━━ Listed records

-- pv_equiv track=rewrite | github.com/jcmgray/cotengra | cotengra/utils.py | find_output_from_inputs
-- ===== SOURCE A (Python) =====
-- def find_output_from_inputs(inputs):
--     """Find the output indices for a given set of inputs. The outputs are
--     calculated as the set of indices that appear only once, in the order they
--     appear in the inputs. This is different to `einsum` where they in sorted
--     order since we only require the indices to be hashable.
--
--     Parameters
--     ----------
--     inputs : Sequence[Sequence[Hashable]]
--         The input terms.
--
--     Returns
--     -------
--     output : tuple[Hashable]
--     """
--     # need to compute output
--     appeared = set()
--     once = {}
--     for term in inputs:
--         for ind in term:
--             if ind in appeared:
--                 # appeared more than once
--                 once.pop(ind, None)
--             else:
--                 # first appearance
--                 once[ind] = None
--                 appeared.add(ind)
--
--     # dict insertion order is same as appearance order
--     return tuple(once)
-- ===== SOURCE B (Python) =====
-- def find_output_from_inputs(inputs):
--     """Tally every index in one pass (counts dict + first-appearance order
--     list), then keep those counted exactly once."""
--     counts = {}
--     order = []
--     for term in inputs:
--         for ind in term:
--             if ind in counts:
--                 counts[ind] += 1
--             else:
--                 counts[ind] = 1
--                 order.append(ind)
--     return tuple(ind for ind in order if counts[ind] == 1)
-- ===== Notes on version B (the rewrite author's own statement) =====
-- stated objective: alternative
-- what changed: Replaces A's incremental add/pop-when-repeated dict maintenance with a single-pass tally (counts dict plus first-appearance order list) followed by a final filter of once-only indices.
import Mathlib
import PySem

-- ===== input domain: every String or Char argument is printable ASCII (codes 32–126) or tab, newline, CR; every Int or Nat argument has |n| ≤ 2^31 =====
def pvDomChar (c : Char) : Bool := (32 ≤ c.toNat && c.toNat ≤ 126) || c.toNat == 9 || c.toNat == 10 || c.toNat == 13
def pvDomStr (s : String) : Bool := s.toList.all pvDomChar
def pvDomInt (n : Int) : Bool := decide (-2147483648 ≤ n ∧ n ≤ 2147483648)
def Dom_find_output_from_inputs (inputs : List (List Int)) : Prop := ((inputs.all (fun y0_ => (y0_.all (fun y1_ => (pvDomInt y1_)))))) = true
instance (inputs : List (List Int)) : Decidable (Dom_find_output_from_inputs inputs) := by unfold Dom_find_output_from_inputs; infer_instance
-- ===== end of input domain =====

-- B replaces A's add/pop-when-repeated dict maintenance by a one-pass tally (counts + first-appearance order) and a final filter; alternative decomposition, same cost.


-- ===== PORT A =====
-- state: (appeared : PySem.Set Int, once : PySem.Dict Int Unit); Python's `once[ind] = None` stores a unit value
def find_output_from_inputs (inputs : List (List Int)) : List Int :=
  let st := inputs.foldl
    (fun st term => term.foldl
      (fun st ind =>
        if PySem.Set.contains st.1 ind then
          (st.1, st.2.erase ind)          -- once.pop(ind, None)
        else
          (PySem.Set.add st.1 ind, st.2.insert ind ()))
      st)
    ((PySem.Set.empty : PySem.Set Int), (PySem.Dict.empty : PySem.Dict Int Unit))
  st.2.keys                               -- tuple(once)

-- ===== PORT B =====
-- state: (counts : PySem.Dict Int Int, order : List Int)
def find_output_from_inputs_alt (inputs : List (List Int)) : List Int :=
  let st := inputs.foldl
    (fun st term => term.foldl
      (fun st ind =>
        if st.1.contains ind then
          (st.1.insert ind (st.1.getD ind 0 + 1), st.2)   -- counts[ind] += 1
        else
          (st.1.insert ind 1, st.2 ++ [ind]))             -- counts[ind] = 1; order.append(ind)
      st)
    ((PySem.Dict.empty : PySem.Dict Int Int), ([] : List Int))
  -- every ind in order is a key of counts, so counts[ind] is getD with any default
  st.2.filter (fun ind => st.1.getD ind 0 == 1)

-- ===== PRECONDITION & SPEC =====
def Spec_find_output_from_inputs (inputs : List (List Int)) (out : List Int) : Prop := out = find_output_from_inputs_alt inputs
instance (inputs : List (List Int)) (out : List Int) : Decidable (Spec_find_output_from_inputs inputs out) := by unfold Spec_find_output_from_inputs; infer_instance

-- ===== CLAIM (what is proved, stated in full; the proofs are below) =====
def Claim_equal_find_output_from_inputs : Prop := ∀ (inputs : List (List Int)), Dom_find_output_from_inputs inputs → Spec_find_output_from_inputs inputs (find_output_from_inputs inputs)

-- ===== LEMMAS AND PROOFS =====

-- the common value both programs compute on the flattened index stream
def pvOnceSpec (ys : List Int) : List Int :=
  (PySem.List.dedup ys).filter (fun i => ys.count i == 1)

def pvStepA (st : PySem.Set Int × PySem.Dict Int Unit) (ind : Int) : PySem.Set Int × PySem.Dict Int Unit :=
  if PySem.Set.contains st.1 ind then (st.1, st.2.erase ind)
  else (PySem.Set.add st.1 ind, st.2.insert ind ())

def pvStepB (st : PySem.Dict Int Int × List Int) (ind : Int) : PySem.Dict Int Int × List Int :=
  if st.1.contains ind then (st.1.insert ind (st.1.getD ind 0 + 1), st.2)
  else (st.1.insert ind 1, st.2 ++ [ind])

lemma pv_keys_erase (d : PySem.Dict Int Unit) (k : Int) :
    (d.erase k).keys = d.keys.filter (fun a => !(a == k)) := by
  show (List.filter _ d.items).map _ = _
  rw [PySem.Dict.keys, List.filter_map]
  rfl

lemma pvStepA_pos (st : PySem.Set Int × PySem.Dict Int Unit) (x : Int)
    (h : PySem.Set.contains st.1 x = true) : pvStepA st x = (st.1, st.2.erase x) := by
  have hm : x ∈ st.1 := by simpa [PySem.Set.contains] using h
  simp [pvStepA, PySem.Set.contains, hm]

lemma pvStepA_neg (st : PySem.Set Int × PySem.Dict Int Unit) (x : Int)
    (h : PySem.Set.contains st.1 x = false) :
    pvStepA st x = (PySem.Set.add st.1 x, st.2.insert x ()) := by
  have hm : x ∉ st.1 := by simpa [PySem.Set.contains] using h
  simp [pvStepA, PySem.Set.contains, hm]

lemma pvA_inv (ys : List Int) :
    (ys.foldl pvStepA (PySem.Set.empty, PySem.Dict.empty)).1 = PySem.Set.ofList ys ∧
    (ys.foldl pvStepA (PySem.Set.empty, PySem.Dict.empty)).2.keys = pvOnceSpec ys := by
  induction ys using List.reverseRecOn with
  | nil => constructor <;> rfl
  | append_singleton p x ih =>
    obtain ⟨h1, h2⟩ := ih
    rw [List.foldl_append, List.foldl_cons, List.foldl_nil]
    have hsa : PySem.Set.ofList (p ++ [x]) = PySem.Set.add (PySem.Set.ofList p) x := by
      rw [PySem.Set.ofList_append]; rfl
    by_cases hx : x ∈ p
    · have hxs : x ∈ PySem.Set.ofList p := (PySem.Set.mem_ofList p x).mpr hx
      have hc : PySem.Set.contains (p.foldl pvStepA (PySem.Set.empty, PySem.Dict.empty)).1 x = true := by
        rw [h1]; simp [PySem.Set.contains, hxs]
      rw [pvStepA_pos _ _ hc]
      constructor
      · rw [h1, hsa]
        simp [PySem.Set.add, PySem.Set.contains, hxs]
      · rw [pv_keys_erase, h2]
        unfold pvOnceSpec
        have hded : PySem.List.dedup (p ++ [x]) = PySem.List.dedup p := by
          unfold PySem.List.dedup
          simp [hsa, PySem.Set.add, PySem.Set.contains, hxs]
        rw [hded, List.filter_filter]
        apply List.filter_congr
        intro i hi
        by_cases hix : i = x
        · subst hix
          have : 1 ≤ p.count i := List.one_le_count_iff.mpr hx
          simp [List.count_append]
          omega
        · simp [List.count_append, hix, Ne.symm hix, beq_iff_eq]
    · have hxs : x ∉ PySem.Set.ofList p := fun h => hx ((PySem.Set.mem_ofList p x).mp h)
      have hknd : x ∉ (p.foldl pvStepA (PySem.Set.empty, PySem.Dict.empty)).2.keys := by
        rw [h2]
        intro hmem
        have := List.mem_of_mem_filter hmem
        exact hx ((PySem.Set.mem_ofList p x).mp ((PySem.List.dedup_eq_ofList p) ▸ this))
      have hc : PySem.Set.contains (p.foldl pvStepA (PySem.Set.empty, PySem.Dict.empty)).1 x = false := by
        rw [h1]; simp [PySem.Set.contains, hxs]
      rw [pvStepA_neg _ _ hc]
      constructor
      · rw [h1, hsa]
      · rw [PySem.Dict.keys_insert_of_not_contains, h2]
        · unfold pvOnceSpec
          have hded : PySem.List.dedup (p ++ [x]) = PySem.List.dedup p ++ [x] := by
            unfold PySem.List.dedup
            simp [hsa, PySem.Set.add, PySem.Set.contains, hxs]
          rw [hded, List.filter_append]
          congr 1
          · apply List.filter_congr
            intro i hi
            have hip : i ∈ p := (PySem.Set.mem_ofList p i).mp ((PySem.List.dedup_eq_ofList p) ▸ hi)
            have hix : i ≠ x := fun h => hx (h ▸ hip)
            simp [List.count_append, Ne.symm hix]
          · have : p.count x = 0 := List.count_eq_zero.mpr hx
            simp [List.count_append, List.count_singleton, this]
        · rw [PySem.Dict.contains_eq_decide_mem_keys]
          simpa using hknd

lemma pvB_inv (ys : List Int) (d : PySem.Dict Int Int) (s : List Int)
    (h : ∀ x, d.contains x = true ↔ x ∈ s) :
    (ys.foldl pvStepB (d, s)).1 = ys.foldl (fun d x => d.insert x (d.getD x 0 + 1)) d ∧
    (ys.foldl pvStepB (d, s)).2 = PySem.Set.update s ys := by
  induction ys generalizing d s with
  | nil => constructor <;> rfl
  | cons x ys ih =>
    rw [List.foldl_cons, List.foldl_cons]
    by_cases hx : x ∈ s
    · have hc : d.contains x = true := (h x).mpr hx
      have hstep : pvStepB (d, s) x = (d.insert x (d.getD x 0 + 1), s) := by
        simp [pvStepB, hc]
      rw [hstep]
      have h' : ∀ y, (d.insert x (d.getD x 0 + 1)).contains y = true ↔ y ∈ s := by
        intro y
        rw [PySem.Dict.contains_insert]
        constructor
        · intro hy
          rcases Bool.or_eq_true_iff.mp hy with hy | hy
          · exact (eq_of_beq hy) ▸ hx
          · exact (h y).mp hy
        · intro hy
          exact Bool.or_eq_true_iff.mpr (Or.inr ((h y).mpr hy))
      obtain ⟨i1, i2⟩ := ih _ _ h'
      refine ⟨i1, ?_⟩
      rw [i2]
      show PySem.Set.update s ys = PySem.Set.update s (x :: ys)
      unfold PySem.Set.update
      rw [List.foldl_cons]
      have : PySem.Set.add s x = s := by
        simp [PySem.Set.add, PySem.Set.contains, hx]
      rw [this]
    · have hc : d.contains x = false := by
        rw [Bool.eq_false_iff]; intro hcon; exact hx ((h x).mp hcon)
      have hstep : pvStepB (d, s) x = (d.insert x 1, s ++ [x]) := by
        simp [pvStepB, hc]
      rw [hstep]
      have h' : ∀ y, (d.insert x 1).contains y = true ↔ y ∈ s ++ [x] := by
        intro y
        rw [PySem.Dict.contains_insert]
        simp only [List.mem_append, List.mem_singleton]
        constructor
        · intro hy
          rcases Bool.or_eq_true_iff.mp hy with hy | hy
          · exact Or.inr (eq_of_beq hy)
          · exact Or.inl ((h y).mp hy)
        · rintro (hy | hy)
          · exact Bool.or_eq_true_iff.mpr (Or.inr ((h y).mpr hy))
          · exact Bool.or_eq_true_iff.mpr (Or.inl (beq_iff_eq.mpr hy))
      obtain ⟨i1, i2⟩ := ih _ _ h'
      constructor
      · rw [i1]
        have : d.insert x 1 = d.insert x (d.getD x 0 + 1) := by
          rw [PySem.Dict.getD_of_not_contains d 0 hc]
          norm_num
        rw [this]
      · rw [i2]
        show PySem.Set.update (s ++ [x]) ys = PySem.Set.update s (x :: ys)
        unfold PySem.Set.update
        rw [List.foldl_cons]
        have : PySem.Set.add s x = s ++ [x] := by
          simp [PySem.Set.add, PySem.Set.contains, hx]
        rw [this]

lemma pvB_eq_spec (ys : List Int) :
    (ys.foldl pvStepB (PySem.Dict.empty, ([] : List Int))).2.filter
      (fun ind => (ys.foldl pvStepB (PySem.Dict.empty, ([] : List Int))).1.getD ind 0 == 1)
      = pvOnceSpec ys := by
  obtain ⟨h1, h2⟩ := pvB_inv ys PySem.Dict.empty []
    (by intro x; simp [PySem.Dict.contains_empty])
  rw [h1, h2, PySem.Dict.foldl_insert_getD_add_one_eq_counter]
  unfold pvOnceSpec
  have hord : PySem.Set.update ([] : List Int) ys = PySem.List.dedup ys := by
    rw [PySem.List.dedup_eq_ofList]; rfl
  rw [hord]
  apply List.filter_congr
  intro i _
  rw [PySem.Dict.getD_counter]
  simp [Nat.cast_eq_one]

-- ===== VERDICT (by name: the statement is the Claim_ definition above) =====
theorem find_output_from_inputs_spec : Claim_equal_find_output_from_inputs := by
  intro inputs _
  show (inputs.foldl (fun st term => term.foldl pvStepA st)
          ((PySem.Set.empty : PySem.Set Int), (PySem.Dict.empty : PySem.Dict Int Unit))).2.keys
      = ((inputs.foldl (fun st term => term.foldl pvStepB st)
          ((PySem.Dict.empty : PySem.Dict Int Int), ([] : List Int))).2.filter
          (fun ind => (inputs.foldl (fun st term => term.foldl pvStepB st)
            ((PySem.Dict.empty : PySem.Dict Int Int), ([] : List Int))).1.getD ind 0 == 1))
  rw [← List.foldl_flatten (f := pvStepA), ← List.foldl_flatten (f := pvStepB)]
  rw [(pvA_inv inputs.flatten).2, pvB_eq_spec inputs.flatten]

━━━━

◆ Task brief
Return, from the material above, every line with the word "tuple".

◆ Expected output
--     output : tuple[Hashable]
--     return tuple(once)
--     return tuple(ind for ind in order if counts[ind] == 1)
  st.2.keys                               -- tuple(once)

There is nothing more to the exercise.